[Collected data entries]
::::

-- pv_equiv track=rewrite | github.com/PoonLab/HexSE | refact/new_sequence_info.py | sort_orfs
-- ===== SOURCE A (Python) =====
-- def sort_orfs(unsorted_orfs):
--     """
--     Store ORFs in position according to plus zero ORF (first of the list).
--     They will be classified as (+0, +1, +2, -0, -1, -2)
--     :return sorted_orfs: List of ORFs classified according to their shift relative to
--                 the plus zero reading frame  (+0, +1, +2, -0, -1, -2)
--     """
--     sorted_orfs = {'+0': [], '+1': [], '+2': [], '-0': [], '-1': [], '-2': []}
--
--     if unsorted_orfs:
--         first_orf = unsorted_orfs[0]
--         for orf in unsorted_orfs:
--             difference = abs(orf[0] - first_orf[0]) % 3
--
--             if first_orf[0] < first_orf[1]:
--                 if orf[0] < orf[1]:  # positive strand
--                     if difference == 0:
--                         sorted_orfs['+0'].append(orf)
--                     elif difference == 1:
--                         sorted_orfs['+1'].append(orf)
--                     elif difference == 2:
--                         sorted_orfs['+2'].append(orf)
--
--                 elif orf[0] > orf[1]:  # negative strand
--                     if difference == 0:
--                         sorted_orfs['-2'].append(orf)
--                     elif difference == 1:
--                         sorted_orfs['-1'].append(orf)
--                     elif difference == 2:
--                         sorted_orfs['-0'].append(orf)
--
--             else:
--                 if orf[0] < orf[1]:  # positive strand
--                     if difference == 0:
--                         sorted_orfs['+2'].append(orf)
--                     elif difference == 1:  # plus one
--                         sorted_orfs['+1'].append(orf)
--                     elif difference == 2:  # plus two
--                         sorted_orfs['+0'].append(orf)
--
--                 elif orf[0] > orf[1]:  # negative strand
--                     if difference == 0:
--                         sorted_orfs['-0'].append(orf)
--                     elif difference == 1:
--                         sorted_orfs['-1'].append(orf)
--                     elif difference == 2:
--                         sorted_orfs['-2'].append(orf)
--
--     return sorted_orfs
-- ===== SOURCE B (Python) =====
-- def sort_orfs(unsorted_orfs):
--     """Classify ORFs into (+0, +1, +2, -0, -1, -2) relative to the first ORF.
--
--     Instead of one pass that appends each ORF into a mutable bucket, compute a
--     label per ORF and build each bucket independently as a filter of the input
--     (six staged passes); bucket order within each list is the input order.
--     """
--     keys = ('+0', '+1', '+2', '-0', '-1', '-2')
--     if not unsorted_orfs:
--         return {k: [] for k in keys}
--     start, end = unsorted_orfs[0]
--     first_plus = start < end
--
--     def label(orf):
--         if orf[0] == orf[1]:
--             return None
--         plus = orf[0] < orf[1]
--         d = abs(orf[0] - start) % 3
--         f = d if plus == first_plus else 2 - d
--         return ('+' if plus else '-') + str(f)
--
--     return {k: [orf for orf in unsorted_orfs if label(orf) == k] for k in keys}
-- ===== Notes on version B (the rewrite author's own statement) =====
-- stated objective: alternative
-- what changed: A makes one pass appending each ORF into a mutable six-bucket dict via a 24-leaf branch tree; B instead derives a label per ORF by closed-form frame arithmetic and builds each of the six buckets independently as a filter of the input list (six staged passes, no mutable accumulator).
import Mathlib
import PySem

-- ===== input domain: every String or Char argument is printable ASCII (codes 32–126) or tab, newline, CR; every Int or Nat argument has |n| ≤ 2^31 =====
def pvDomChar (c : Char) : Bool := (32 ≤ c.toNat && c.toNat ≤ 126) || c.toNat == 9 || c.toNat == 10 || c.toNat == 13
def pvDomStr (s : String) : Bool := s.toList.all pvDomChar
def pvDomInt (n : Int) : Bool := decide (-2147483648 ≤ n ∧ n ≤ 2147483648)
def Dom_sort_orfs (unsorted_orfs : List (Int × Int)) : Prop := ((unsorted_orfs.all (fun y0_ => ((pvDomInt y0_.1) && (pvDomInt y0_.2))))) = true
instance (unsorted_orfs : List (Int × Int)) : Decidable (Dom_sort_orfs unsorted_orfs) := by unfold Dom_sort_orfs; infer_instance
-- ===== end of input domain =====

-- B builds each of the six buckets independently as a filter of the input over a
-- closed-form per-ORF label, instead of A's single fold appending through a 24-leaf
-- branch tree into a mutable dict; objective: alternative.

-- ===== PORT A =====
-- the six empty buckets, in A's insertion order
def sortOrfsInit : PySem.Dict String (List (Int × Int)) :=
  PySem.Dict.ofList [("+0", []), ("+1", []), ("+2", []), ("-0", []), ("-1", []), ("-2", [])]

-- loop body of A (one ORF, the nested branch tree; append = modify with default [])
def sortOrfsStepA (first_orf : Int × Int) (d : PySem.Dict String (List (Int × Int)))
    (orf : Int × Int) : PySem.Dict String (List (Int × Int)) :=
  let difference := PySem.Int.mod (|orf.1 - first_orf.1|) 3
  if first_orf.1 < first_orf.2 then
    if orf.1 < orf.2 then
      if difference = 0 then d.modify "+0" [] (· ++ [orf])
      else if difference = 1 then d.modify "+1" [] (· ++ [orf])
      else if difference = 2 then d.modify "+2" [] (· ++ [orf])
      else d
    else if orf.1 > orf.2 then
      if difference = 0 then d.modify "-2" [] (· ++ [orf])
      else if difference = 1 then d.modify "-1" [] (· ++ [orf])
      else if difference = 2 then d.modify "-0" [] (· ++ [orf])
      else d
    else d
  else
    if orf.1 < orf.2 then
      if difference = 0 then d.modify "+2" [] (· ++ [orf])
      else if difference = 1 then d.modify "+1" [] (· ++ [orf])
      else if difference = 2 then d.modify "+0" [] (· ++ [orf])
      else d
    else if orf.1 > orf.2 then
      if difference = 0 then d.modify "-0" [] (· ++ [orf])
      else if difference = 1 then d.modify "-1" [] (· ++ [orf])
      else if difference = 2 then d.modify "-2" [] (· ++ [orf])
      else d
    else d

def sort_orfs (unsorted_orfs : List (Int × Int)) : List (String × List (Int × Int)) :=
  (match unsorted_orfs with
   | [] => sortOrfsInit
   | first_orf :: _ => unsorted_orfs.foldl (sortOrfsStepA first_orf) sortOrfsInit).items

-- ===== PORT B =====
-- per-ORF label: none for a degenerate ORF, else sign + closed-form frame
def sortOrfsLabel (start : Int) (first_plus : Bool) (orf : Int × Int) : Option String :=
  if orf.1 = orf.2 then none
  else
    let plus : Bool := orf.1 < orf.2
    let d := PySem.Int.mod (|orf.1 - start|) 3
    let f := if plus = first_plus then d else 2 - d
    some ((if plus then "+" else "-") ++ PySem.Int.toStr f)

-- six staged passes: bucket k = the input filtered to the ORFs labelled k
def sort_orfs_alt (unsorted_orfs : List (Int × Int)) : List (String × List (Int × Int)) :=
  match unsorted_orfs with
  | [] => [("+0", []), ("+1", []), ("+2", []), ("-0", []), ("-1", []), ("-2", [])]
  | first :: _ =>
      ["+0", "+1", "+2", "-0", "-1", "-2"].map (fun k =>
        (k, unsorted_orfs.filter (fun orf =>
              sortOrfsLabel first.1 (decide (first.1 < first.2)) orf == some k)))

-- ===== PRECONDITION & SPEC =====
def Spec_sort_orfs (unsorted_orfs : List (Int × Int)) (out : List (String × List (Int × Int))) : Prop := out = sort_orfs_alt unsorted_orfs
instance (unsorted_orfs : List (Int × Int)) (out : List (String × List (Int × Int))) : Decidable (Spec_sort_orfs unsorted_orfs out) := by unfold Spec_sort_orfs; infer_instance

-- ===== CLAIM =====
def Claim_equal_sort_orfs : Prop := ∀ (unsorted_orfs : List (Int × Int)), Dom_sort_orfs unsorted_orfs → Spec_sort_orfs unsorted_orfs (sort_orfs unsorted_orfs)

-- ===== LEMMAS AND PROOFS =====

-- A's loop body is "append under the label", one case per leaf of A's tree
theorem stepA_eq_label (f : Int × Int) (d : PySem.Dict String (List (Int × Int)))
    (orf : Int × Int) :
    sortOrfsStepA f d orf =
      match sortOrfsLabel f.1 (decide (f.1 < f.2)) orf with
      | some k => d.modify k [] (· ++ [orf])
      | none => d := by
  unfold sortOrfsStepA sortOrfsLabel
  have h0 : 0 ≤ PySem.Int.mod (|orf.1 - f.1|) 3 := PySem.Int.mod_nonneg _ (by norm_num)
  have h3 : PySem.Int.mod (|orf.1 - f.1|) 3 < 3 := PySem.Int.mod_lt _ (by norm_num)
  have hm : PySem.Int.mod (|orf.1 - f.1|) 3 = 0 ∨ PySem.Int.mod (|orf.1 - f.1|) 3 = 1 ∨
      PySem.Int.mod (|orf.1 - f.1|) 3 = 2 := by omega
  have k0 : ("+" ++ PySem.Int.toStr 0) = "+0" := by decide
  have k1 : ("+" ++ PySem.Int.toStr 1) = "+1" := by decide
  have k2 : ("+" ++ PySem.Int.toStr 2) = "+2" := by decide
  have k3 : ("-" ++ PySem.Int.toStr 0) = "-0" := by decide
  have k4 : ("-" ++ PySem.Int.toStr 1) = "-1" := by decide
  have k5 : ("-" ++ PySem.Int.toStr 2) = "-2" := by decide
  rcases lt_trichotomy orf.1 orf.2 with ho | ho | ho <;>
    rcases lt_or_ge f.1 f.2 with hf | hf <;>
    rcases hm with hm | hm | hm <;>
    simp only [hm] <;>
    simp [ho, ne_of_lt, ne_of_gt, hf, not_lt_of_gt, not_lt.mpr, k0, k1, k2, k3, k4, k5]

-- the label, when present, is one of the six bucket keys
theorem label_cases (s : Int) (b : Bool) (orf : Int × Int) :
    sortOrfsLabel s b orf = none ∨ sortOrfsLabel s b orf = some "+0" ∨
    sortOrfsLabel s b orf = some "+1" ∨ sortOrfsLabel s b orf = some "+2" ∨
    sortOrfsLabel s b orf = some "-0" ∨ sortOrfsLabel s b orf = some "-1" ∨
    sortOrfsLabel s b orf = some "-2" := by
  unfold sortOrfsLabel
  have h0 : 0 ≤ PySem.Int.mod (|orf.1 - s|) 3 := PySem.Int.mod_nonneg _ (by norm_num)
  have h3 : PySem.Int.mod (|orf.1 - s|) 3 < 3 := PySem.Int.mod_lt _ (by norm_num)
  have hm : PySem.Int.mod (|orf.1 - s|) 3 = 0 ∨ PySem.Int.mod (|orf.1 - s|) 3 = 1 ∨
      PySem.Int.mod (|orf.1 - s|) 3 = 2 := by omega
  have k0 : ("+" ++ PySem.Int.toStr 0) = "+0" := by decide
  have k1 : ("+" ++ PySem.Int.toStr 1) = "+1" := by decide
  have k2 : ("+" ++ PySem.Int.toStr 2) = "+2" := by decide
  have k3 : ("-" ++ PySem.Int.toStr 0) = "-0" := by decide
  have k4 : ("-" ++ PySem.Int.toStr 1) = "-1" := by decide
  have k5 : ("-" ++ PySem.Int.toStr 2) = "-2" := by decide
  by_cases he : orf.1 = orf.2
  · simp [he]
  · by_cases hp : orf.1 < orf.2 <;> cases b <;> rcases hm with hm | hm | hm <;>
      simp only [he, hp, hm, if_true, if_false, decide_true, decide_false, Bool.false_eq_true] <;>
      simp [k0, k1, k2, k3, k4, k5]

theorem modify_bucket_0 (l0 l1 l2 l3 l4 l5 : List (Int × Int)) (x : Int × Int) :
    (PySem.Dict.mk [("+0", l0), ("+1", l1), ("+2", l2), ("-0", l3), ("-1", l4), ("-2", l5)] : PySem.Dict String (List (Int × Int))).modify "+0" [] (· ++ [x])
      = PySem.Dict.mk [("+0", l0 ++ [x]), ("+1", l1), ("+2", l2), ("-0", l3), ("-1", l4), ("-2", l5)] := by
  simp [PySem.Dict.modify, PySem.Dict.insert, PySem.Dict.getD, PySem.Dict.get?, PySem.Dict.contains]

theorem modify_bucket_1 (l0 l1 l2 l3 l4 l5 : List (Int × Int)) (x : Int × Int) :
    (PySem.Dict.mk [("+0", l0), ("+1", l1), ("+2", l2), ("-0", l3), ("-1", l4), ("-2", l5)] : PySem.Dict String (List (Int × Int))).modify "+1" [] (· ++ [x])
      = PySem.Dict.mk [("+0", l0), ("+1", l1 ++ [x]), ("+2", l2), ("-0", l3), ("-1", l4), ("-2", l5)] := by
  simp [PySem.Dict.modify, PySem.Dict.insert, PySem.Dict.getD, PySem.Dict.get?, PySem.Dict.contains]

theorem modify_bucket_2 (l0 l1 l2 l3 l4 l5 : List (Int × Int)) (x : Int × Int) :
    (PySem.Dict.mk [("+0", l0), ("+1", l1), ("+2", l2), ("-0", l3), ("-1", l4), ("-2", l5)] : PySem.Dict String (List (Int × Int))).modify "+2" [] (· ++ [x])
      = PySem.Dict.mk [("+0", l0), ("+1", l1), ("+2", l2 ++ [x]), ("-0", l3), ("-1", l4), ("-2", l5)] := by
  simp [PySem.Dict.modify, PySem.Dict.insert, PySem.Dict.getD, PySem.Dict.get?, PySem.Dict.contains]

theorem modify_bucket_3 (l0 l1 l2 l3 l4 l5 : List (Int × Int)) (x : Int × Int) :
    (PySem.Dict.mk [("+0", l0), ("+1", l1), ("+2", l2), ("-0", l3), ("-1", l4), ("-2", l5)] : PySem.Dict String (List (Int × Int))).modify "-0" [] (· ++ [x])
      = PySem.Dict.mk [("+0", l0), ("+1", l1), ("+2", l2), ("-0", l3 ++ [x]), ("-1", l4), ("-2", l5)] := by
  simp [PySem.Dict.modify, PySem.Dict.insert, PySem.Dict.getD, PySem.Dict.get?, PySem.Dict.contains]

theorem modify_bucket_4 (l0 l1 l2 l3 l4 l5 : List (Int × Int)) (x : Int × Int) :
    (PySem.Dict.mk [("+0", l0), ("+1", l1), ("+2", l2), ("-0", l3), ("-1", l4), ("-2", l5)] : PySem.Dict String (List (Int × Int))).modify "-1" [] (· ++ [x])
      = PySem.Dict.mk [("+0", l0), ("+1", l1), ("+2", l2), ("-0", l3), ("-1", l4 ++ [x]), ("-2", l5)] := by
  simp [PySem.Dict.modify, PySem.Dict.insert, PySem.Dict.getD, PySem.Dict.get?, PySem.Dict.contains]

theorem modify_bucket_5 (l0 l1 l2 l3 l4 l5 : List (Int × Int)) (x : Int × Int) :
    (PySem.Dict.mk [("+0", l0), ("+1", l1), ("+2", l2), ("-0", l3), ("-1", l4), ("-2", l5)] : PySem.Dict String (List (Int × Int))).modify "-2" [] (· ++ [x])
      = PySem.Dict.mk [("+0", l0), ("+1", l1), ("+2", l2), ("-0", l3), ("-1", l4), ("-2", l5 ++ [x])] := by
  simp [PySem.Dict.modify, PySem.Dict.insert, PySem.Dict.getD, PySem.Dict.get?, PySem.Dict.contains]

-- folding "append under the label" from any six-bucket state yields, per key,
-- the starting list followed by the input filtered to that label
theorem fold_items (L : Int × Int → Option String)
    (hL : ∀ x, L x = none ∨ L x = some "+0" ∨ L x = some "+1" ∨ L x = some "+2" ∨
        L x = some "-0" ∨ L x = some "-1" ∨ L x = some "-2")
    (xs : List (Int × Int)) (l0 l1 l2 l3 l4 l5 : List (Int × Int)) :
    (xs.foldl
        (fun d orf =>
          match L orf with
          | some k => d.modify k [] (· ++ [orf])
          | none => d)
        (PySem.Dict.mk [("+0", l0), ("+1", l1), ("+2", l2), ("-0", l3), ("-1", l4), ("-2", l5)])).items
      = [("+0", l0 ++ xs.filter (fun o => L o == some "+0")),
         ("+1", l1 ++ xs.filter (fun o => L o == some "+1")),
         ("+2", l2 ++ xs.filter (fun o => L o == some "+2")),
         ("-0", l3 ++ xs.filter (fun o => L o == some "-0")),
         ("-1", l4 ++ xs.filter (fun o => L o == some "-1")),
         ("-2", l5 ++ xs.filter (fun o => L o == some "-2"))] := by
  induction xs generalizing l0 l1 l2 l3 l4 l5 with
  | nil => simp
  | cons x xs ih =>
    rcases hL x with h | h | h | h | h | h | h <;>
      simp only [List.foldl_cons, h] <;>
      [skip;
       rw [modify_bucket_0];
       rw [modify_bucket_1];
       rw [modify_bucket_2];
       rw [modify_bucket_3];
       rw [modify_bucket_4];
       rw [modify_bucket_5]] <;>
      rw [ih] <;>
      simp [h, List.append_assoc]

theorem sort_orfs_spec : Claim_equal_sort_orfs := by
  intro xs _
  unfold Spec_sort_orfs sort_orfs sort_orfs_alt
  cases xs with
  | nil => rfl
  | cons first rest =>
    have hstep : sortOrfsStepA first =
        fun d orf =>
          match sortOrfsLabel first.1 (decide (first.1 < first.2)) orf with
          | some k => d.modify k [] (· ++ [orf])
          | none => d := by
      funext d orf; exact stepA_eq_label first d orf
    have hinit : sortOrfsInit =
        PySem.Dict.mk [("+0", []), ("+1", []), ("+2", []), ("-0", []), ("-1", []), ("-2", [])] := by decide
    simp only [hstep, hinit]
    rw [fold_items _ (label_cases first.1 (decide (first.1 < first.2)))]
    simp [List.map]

::::

Task item: In the lines above, spot each one that contains the word "Decidable" and copy it.

Expected answer:
instance (unsorted_orfs : List (Int × Int)) : Decidable (Dom_sort_orfs unsorted_orfs) := by unfold Dom_sort_orfs; infer_instance
instance (unsorted_orfs : List (Int × Int)) (out : List (String × List (Int × Int))) : Decidable (Spec_sort_orfs unsorted_orfs out) := by unfold Spec_sort_orfs; infer_instance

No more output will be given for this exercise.